I think your question is an important one because antes is where I definitely see the most mistakes being made in a tournament.

Your thinking is along the right lines. I'm assuming your tournament will have some sort of clock available; that clock should show you the antes and blinds. This clock is your friend, always make sure you know where you're at in the tournament and know how much is in the flop including the antes. You can pick up a lot of pots pre-flop because people will think you're overbetting, but in reality its just a pot-sized bet. Keep that number rolling through the flop too, because more players underestimate the pot at this point, and size your bets accordingly.

So, it's always (Ante x Players) + SB + BB. Thats already in the center before anyone does anything. But DO NOT just think about it as a pot-sized bet - in some early ante levels (and/or short-handed) that might not be enough to make the BB go away. So do the calculation above AND also figure out 3x BB and then decide which one makes sense to you.

Something else to keep in mind around the antes. Most players make the mistake of playing a tourney "backwards" - they are too loose in early levels and too tight in late levels. So if you use appropriate pot sizing in later levels (i.e. when the antes are in play) you're very likely to improve your stack because players will be hesitant to call those "large" bets you're making. That's where the real advantage of knowing the antes comes into play!

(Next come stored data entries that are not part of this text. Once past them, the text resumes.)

-- pv_equiv track=rewrite | github.com/and150/readMoreResults | readgrd.py | get_null_ranges
-- ===== SOURCE A (Python) =====
-- def get_null_ranges(rvol_array):
--     gap_indexes ={}
--     prev_item = -999
--     gap_start = False
--     i, n = 0, 0
--     for item in rvol_array:
--         if item ==0 and prev_item !=0:
--             gap_start = True
--         if item !=0 and prev_item ==0:
--             gap_start = False
--             gap_indexes.update({i-n:n})
--             n = 0
--         if gap_start == True:
--             n+=1
--         i+=1
--         prev_item = item
--     return gap_indexes
-- ===== SOURCE B (Python) =====
-- def get_null_ranges(rvol_array):
--     # Run-length encode the array by zero-ness, then emit each zero run's
--     # (start, length) except the final run (A never records a trailing zero run).
--     runs = []
--     for x in rvol_array:
--         z = (x == 0)
--         if runs and runs[-1][0] == z:
--             runs[-1] = (z, runs[-1][1] + 1)
--         else:
--             runs.append((z, 1))
--     out = {}
--     pos = 0
--     for idx, (z, ln) in enumerate(runs):
--         if z and idx != len(runs) - 1:
--             out[pos] = ln
--         pos += ln
--     return out
-- ===== Notes on version B (the rewrite author's own statement) =====
-- stated objective: alternative
-- what changed: B replaces A's flag/counter state machine by a two-phase pipeline: run-length encode the array by zero-ness, then emit start/length for every zero run except the final run (reproducing A's behaviour of never recording a trailing zero run).
import Mathlib
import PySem

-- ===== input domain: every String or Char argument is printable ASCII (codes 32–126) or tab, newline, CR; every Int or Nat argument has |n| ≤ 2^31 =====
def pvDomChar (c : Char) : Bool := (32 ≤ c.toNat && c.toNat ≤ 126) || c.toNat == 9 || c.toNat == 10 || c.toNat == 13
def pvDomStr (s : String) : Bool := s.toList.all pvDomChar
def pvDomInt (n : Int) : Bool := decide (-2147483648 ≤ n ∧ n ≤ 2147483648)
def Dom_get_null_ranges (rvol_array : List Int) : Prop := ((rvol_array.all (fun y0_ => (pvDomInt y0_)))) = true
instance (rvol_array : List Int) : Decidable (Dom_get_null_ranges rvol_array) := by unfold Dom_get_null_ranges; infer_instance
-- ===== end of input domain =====

-- B replaces A's flag/counter state machine by run-length encoding followed by an
-- emission pass that records every zero run except the final run (same values as A).

-- ===== PORT A =====
-- one iteration of A's for-loop; state = (gap_indexes, prev_item, gap_start, i, n)
def aStep (st : PySem.Dict Int Int × Int × Bool × Int × Int) (item : Int) :
    PySem.Dict Int Int × Int × Bool × Int × Int :=
  let d := st.1
  let prev := st.2.1
  let gs := st.2.2.1
  let i := st.2.2.2.1
  let n := st.2.2.2.2
  let gs := if item = 0 ∧ prev ≠ 0 then true else gs
  let (gs, d, n) :=
    if item ≠ 0 ∧ prev = 0 then (false, d.insert (i - n) n, (0 : Int)) else (gs, d, n)
  let n := if gs = true then n + 1 else n
  (d, item, gs, i + 1, n)

def get_null_ranges (rvol_array : List Int) : List (Int × Int) :=
  (rvol_array.foldl aStep (PySem.Dict.empty, -999, false, 0, 0)).1.items

-- ===== PORT B =====
-- B phase 1: run-length encode by zero-ness (mirrors Source B's first loop on runs[-1])
def bAddRun (acc : List (Bool × Int)) (x : Int) : List (Bool × Int) :=
  let z := decide (x = 0)
  match acc.getLast? with
  | some (b, k) => if b = z then acc.dropLast ++ [(z, k + 1)] else acc ++ [(z, 1)]
  | none => [(z, 1)]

This depends on several factors... what's customary for the table, blind/ante sizes relative to stack sizes, who you are targeting with your raises. Early on, you can expect to get more loose calls when the blinds are low, so you'll have to raise a higher amount if you expect it to induce a fold -- maybe 3-4x if you're opening, and higher if others have already limped. Later as the blinds become bigger relative to the stacks, you'll often be able to min-raise and achieve the same effect.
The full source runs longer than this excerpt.